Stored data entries
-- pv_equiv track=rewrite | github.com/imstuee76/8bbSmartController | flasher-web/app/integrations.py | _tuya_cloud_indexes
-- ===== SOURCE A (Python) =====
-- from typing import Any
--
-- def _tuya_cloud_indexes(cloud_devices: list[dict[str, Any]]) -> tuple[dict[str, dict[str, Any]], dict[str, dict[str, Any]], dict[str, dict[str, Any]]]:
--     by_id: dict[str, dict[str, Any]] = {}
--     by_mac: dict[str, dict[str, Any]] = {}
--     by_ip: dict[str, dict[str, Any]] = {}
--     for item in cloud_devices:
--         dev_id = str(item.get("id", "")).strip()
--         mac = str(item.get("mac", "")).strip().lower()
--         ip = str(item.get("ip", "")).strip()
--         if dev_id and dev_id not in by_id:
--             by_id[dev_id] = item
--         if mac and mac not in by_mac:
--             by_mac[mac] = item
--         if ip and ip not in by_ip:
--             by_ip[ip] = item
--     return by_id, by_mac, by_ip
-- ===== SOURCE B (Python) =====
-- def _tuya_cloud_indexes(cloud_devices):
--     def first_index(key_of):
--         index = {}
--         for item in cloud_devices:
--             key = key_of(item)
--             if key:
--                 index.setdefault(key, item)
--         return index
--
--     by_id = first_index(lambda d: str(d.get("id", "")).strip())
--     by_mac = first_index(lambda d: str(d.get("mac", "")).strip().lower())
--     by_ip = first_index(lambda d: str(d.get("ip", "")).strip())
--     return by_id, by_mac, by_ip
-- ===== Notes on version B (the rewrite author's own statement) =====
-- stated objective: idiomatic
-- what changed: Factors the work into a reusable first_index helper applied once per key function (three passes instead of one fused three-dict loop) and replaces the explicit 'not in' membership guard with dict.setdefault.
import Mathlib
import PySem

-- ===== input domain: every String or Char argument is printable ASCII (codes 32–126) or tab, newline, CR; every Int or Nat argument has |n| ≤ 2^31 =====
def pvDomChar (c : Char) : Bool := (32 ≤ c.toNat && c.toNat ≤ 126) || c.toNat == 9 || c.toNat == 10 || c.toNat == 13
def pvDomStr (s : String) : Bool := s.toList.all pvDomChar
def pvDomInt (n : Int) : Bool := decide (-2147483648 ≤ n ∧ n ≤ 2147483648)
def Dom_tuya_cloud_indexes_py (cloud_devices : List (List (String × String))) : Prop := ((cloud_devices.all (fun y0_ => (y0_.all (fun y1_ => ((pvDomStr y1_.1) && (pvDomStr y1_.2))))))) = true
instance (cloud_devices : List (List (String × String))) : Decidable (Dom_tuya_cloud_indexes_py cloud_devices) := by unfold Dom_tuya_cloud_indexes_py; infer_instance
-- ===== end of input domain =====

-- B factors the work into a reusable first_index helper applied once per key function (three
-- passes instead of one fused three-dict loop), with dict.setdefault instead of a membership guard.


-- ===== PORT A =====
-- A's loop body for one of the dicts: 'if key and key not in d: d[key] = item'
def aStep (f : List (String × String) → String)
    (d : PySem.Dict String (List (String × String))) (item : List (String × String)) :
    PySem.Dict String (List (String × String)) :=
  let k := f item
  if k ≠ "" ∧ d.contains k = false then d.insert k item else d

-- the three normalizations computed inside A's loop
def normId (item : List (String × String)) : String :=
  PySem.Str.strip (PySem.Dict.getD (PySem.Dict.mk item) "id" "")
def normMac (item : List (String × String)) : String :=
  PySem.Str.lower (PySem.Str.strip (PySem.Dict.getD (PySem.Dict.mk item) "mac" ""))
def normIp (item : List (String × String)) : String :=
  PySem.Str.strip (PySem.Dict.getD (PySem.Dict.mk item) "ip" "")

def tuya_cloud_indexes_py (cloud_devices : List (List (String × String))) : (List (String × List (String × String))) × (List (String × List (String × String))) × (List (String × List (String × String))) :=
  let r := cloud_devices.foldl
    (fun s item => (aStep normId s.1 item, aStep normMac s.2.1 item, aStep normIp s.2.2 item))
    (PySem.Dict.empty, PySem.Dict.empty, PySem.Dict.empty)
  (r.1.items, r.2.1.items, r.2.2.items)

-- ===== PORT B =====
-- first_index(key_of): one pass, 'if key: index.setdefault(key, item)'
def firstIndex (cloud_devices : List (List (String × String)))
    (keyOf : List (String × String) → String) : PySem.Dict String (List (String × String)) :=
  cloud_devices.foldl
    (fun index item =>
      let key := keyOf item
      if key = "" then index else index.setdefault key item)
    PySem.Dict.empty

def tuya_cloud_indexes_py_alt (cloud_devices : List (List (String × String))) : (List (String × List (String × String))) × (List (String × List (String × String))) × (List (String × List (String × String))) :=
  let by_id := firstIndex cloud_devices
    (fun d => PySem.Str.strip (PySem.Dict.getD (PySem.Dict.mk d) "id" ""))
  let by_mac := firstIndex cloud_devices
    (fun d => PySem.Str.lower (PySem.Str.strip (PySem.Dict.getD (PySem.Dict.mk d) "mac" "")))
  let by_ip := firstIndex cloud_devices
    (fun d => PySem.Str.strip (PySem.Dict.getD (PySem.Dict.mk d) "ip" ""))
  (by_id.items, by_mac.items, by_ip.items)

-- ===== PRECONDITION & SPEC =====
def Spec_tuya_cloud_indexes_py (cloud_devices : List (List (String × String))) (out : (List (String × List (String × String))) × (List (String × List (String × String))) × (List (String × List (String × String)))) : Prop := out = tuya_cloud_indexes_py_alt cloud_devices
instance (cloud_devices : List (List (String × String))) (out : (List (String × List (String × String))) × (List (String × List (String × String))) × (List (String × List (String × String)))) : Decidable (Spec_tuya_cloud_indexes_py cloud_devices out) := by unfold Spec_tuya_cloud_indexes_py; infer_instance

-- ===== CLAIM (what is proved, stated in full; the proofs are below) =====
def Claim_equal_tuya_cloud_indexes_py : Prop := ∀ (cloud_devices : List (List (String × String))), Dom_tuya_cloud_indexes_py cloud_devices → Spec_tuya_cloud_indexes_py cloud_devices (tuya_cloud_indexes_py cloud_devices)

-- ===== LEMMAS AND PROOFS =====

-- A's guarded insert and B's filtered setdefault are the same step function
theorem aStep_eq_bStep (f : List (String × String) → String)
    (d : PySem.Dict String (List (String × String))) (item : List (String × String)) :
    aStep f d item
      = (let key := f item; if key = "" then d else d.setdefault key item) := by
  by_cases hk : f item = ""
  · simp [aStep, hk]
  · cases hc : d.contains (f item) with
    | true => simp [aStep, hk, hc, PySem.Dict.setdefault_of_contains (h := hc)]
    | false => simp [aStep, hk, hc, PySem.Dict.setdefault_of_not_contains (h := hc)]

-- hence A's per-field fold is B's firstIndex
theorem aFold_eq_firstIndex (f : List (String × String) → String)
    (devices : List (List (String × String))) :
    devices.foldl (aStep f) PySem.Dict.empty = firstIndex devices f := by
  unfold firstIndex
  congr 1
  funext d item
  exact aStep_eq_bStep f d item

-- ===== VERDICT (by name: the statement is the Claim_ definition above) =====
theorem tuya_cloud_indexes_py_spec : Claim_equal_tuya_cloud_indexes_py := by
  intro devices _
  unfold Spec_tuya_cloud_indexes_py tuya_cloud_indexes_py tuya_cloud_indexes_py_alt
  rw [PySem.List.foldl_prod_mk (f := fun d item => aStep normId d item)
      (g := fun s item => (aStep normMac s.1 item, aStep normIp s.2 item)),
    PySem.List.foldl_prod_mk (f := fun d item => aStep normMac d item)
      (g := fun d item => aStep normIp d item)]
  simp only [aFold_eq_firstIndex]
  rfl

▶ **Exercise instructions**
Show all lines above containing "normIp".

▶ **Exercise result**
def normIp (item : List (String × String)) : String :=
    (fun s item => (aStep normId s.1 item, aStep normMac s.2.1 item, aStep normIp s.2.2 item))
      (g := fun s item => (aStep normMac s.1 item, aStep normIp s.2 item)),
      (g := fun d item => aStep normIp d item)]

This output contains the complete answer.